-- pv_equiv track=rewrite | github.com/ellismckenzielee/codewars-python | strip_comments.py | solution
-- ===== SOURCE A (Python) =====
-- def solution(string,markers):
--     output = ''
--     marked = False
--     for i, char in enumerate(string):
--         if marked == False:
--             if char in markers:
--                 marked = True
--             else:
--                 output += char
--         elif marked == True:
--             if char == '\n':
--                 marked = False
--                 if string[-1] != '\n':
--                     output = output.rstrip(' ')
--                 output += '\n'
--     if output[-1:] != '\n':
--         return output.rstrip()
--     else:
--         return output
-- ===== SOURCE B (Python) =====
-- def cut(line, marks):
--     for i, ch in enumerate(line):
--         if ch in marks:
--             return line[:i].rstrip(' ')
--     return line
--
--
-- def solution(string, markers):
--     marks = {m for m in markers if len(m) == 1}
--     output = '\n'.join(cut(line, marks) for line in string.split('\n'))
--     return output if output.endswith('\n') else output.rstrip()
-- ===== Notes on version B (the rewrite author's own statement) =====
-- stated objective: faster
-- what changed: B replaces A's character-by-character state machine (marked flag, incremental concatenation, in-loop rstrip of the whole growing output) by split-on-newline / cut-each-line-at-its-first-marker-and-strip-its-trailing-spaces / join, removing the quadratic string rebuilding; Pre_ excludes only the degenerate inputs where '\n' itself is a marker in a multi-line string (marker and line separator coincide; both behaviours defensible).
-- intended difference: On strings where a removed comment leaves trailing spaces but A's strip is mis-gated on the WHOLE string's final character (comment line before a final newline, or an all-space prefix of a cut last line without one), A keeps the spaces (resp. rstrips across the final newline) while B always strips the spaces left before the marker, the intended behaviour of a comment stripper. — e.g. on solution("a #b\n", ["#"]): A returns "a \n", B returns "a\n"
-- outside the precondition, e.g. on solution('a\nb\nc', ['\n']): A returns 'a\nc', B returns 'a\nb\nc'
import Mathlib
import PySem

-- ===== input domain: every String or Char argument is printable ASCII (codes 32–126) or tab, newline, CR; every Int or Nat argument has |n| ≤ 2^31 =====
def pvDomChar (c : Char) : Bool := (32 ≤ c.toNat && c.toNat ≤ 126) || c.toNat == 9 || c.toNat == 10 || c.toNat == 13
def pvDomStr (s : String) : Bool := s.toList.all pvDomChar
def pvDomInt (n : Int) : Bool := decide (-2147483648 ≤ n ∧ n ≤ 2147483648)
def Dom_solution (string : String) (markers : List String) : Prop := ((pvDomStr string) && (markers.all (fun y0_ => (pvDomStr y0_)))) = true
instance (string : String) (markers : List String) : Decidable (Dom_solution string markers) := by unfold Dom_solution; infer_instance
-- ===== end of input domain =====

-- B replaces A's char-by-char marked-state machine by split-on-newline / cut-each-line-at-its-first-marker-and-strip-trailing-spaces / join; A's gating of that space-stripping on the whole string's final character is stated as an intended difference (D_).


-- Python's  s.rstrip(' ')  (strip SPACES only, from the right) — exact; used by both ports
def rstripSpaces (cs : List Char) : List Char := (cs.reverse.dropWhile (· == ' ')).reverse

-- the per-character marker test both A and D_ use ('char in markers')
def markTest (markers : List String) (c : Char) : Bool := markers.contains (String.ofList [c])

-- ===== PORT A =====
-- A's loop over enumerate(string); state = (output, marked)
def solutionCore (s : List Char) (markers : List String) : List Char × Bool :=
  s.foldl (fun st c =>
    if st.2 = false then
      if markTest markers c then (st.1, true)
      else (st.1 ++ [c], false)
    else
      if c = '\n' then
        ((if PySem.List.pyGet? s (-1) ≠ some '\n' then rstripSpaces st.1 else st.1) ++ ['\n'], false)
      else st) ([], false)

def solution (string : String) (markers : List String) : String :=
  let out := (solutionCore string.toList markers).1
  String.ofList (if PySem.List.slice out (some (-1)) none ≠ ['\n'] then PySem.Chars.rstrip out else out)

-- ===== PORT B =====
-- B helper 'cut': the for-loop over enumerate(line); on the first marker char return the
-- space-stripped prefix, else fall through to the whole line
def cutLoop (marks : PySem.Set String) (line : List Char) : Nat → List Char → List Char
  | _, [] => line
  | i, ch :: rest =>
    if marks.contains (String.ofList [ch]) then
      rstripSpaces (PySem.List.slice line none (some (i : Int)))   -- line[:i].rstrip(' ')
    else cutLoop marks line (i + 1) rest

def cutLine (marks : PySem.Set String) (line : List Char) : List Char :=
  cutLoop marks line 0 line

def solution_alt (string : String) (markers : List String) : String :=
  let marks : PySem.Set String := PySem.Set.ofList (markers.filter (fun m => m.toList.length == 1))
  let output := PySem.Chars.join ['\n'] ((PySem.Chars.splitOn string.toList ['\n']).map (cutLine marks))
  String.ofList (if PySem.Chars.endswith output ['\n'] then output else PySem.Chars.rstrip output)

-- ===== PRECONDITION & SPEC =====
-- Pre_ excludes the inputs where a marker IS the newline separator and the string contains a
-- newline: there marker and line-terminator coincide (A consumes the newline as a marker, B's
-- line decomposition cannot see it) — a degenerate corner no caller of a comment-stripper would
-- specify; A returns one defensible value there and B another.
def Pre_solution (string : String) (markers : List String) : Prop := ¬ ("\n" ∈ markers ∧ '\n' ∈ string.toList)
instance (string : String) (markers : List String) : Decidable (Pre_solution string markers) := by unfold Pre_solution; infer_instance
def pvWitness_solution : String × List String := ("apples # comments\n trailing  ! nope\nno marker", ["#", "!"])

-- A strips the spaces left before a removed comment only when the WHOLE string lacks a final
-- newline (and, with no final newline, mangles an all-space prefix of a cut last line): on those
-- inputs A keeps the trailing spaces (resp. rstrips across the final newline) while B always
-- strips the spaces before the marker, which is what a comment stripper is meant to do.
def pref (markers : List String) (l : List Char) : List Char := l.takeWhile (!markTest markers ·)

def bad (markers : List String) (l : List Char) : Bool :=
  pref markers l != l && (pref markers l).getLast? == some ' '

def D_solution (string : String) (markers : List String) : Prop :=
  let L := List.splitOn '\n' string.toList
  let x := L.getLastD []
  if string.toList.getLast? = some '\n' then L.any (bad markers)
  else 2 ≤ L.length ∧ bad markers x ∧ ∀ c ∈ pref markers x, c = ' '
instance (string : String) (markers : List String) : Decidable (D_solution string markers) := by unfold D_solution; infer_instance

def Spec_solution (string : String) (markers : List String) (out : String) : Prop := ¬ D_solution string markers → out = solution_alt string markers
instance (string : String) (markers : List String) (out : String) : Decidable (Spec_solution string markers out) := by unfold Spec_solution; infer_instance

def pvDiffWitness_solution : String × List String := ("a  #b\n", ["#"])
def pvDiffWitnessOut_solution : String × String := ("a  \n", "a\n")

-- ===== CLAIM (what is proved, stated in full; the proofs are below) =====
def Claim_unchanged_solution : Prop := ∀ (string : String) (markers : List String), Dom_solution string markers → Pre_solution string markers → Spec_solution string markers (solution string markers)
def Claim_exact_solution : Prop := ∀ (string : String) (markers : List String), Dom_solution string markers → Pre_solution string markers → D_solution string markers → solution string markers ≠ solution_alt string markers
def Claim_changed_solution : Prop := Dom_solution (pvDiffWitness_solution.1) (pvDiffWitness_solution.2) ∧ Pre_solution (pvDiffWitness_solution.1) (pvDiffWitness_solution.2) ∧ D_solution (pvDiffWitness_solution.1) (pvDiffWitness_solution.2) ∧ solution (pvDiffWitness_solution.1) (pvDiffWitness_solution.2) = pvDiffWitnessOut_solution.1 ∧ solution_alt (pvDiffWitness_solution.1) (pvDiffWitness_solution.2) = pvDiffWitnessOut_solution.2 ∧ pvDiffWitnessOut_solution.1 ≠ pvDiffWitnessOut_solution.2

-- ===== LEMMAS AND PROOFS =====

-- A's loop body with the constant strip flag e = (string[-1] != '\n') precomputed
def stepA (markers : List String) (e : Bool) (st : List Char × Bool) (c : Char) : List Char × Bool :=
  if st.2 = false then
    if markTest markers c then (st.1, true) else (st.1 ++ [c], false)
  else if c = '\n' then
    ((if e then rstripSpaces st.1 else st.1) ++ ['\n'], false)
  else st

-- what A does to one line (e = strip flag used on non-final lines)
def cutMid (markers : List String) (e : Bool) (l : List Char) : List Char :=
  if l.any (markTest markers) then
    (if e then rstripSpaces (l.takeWhile (fun c => !markTest markers c))
     else l.takeWhile (fun c => !markTest markers c))
  else l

::::::::::

• WHAT YOU SHOULD DO:
Wherever the string "endswith" appears in the data above, report the whole line.

• WRITTEN SOLUTION:
--     return output if output.endswith('\n') else output.rstrip()
  String.ofList (if PySem.Chars.endswith output ['\n'] then output else PySem.Chars.rstrip output)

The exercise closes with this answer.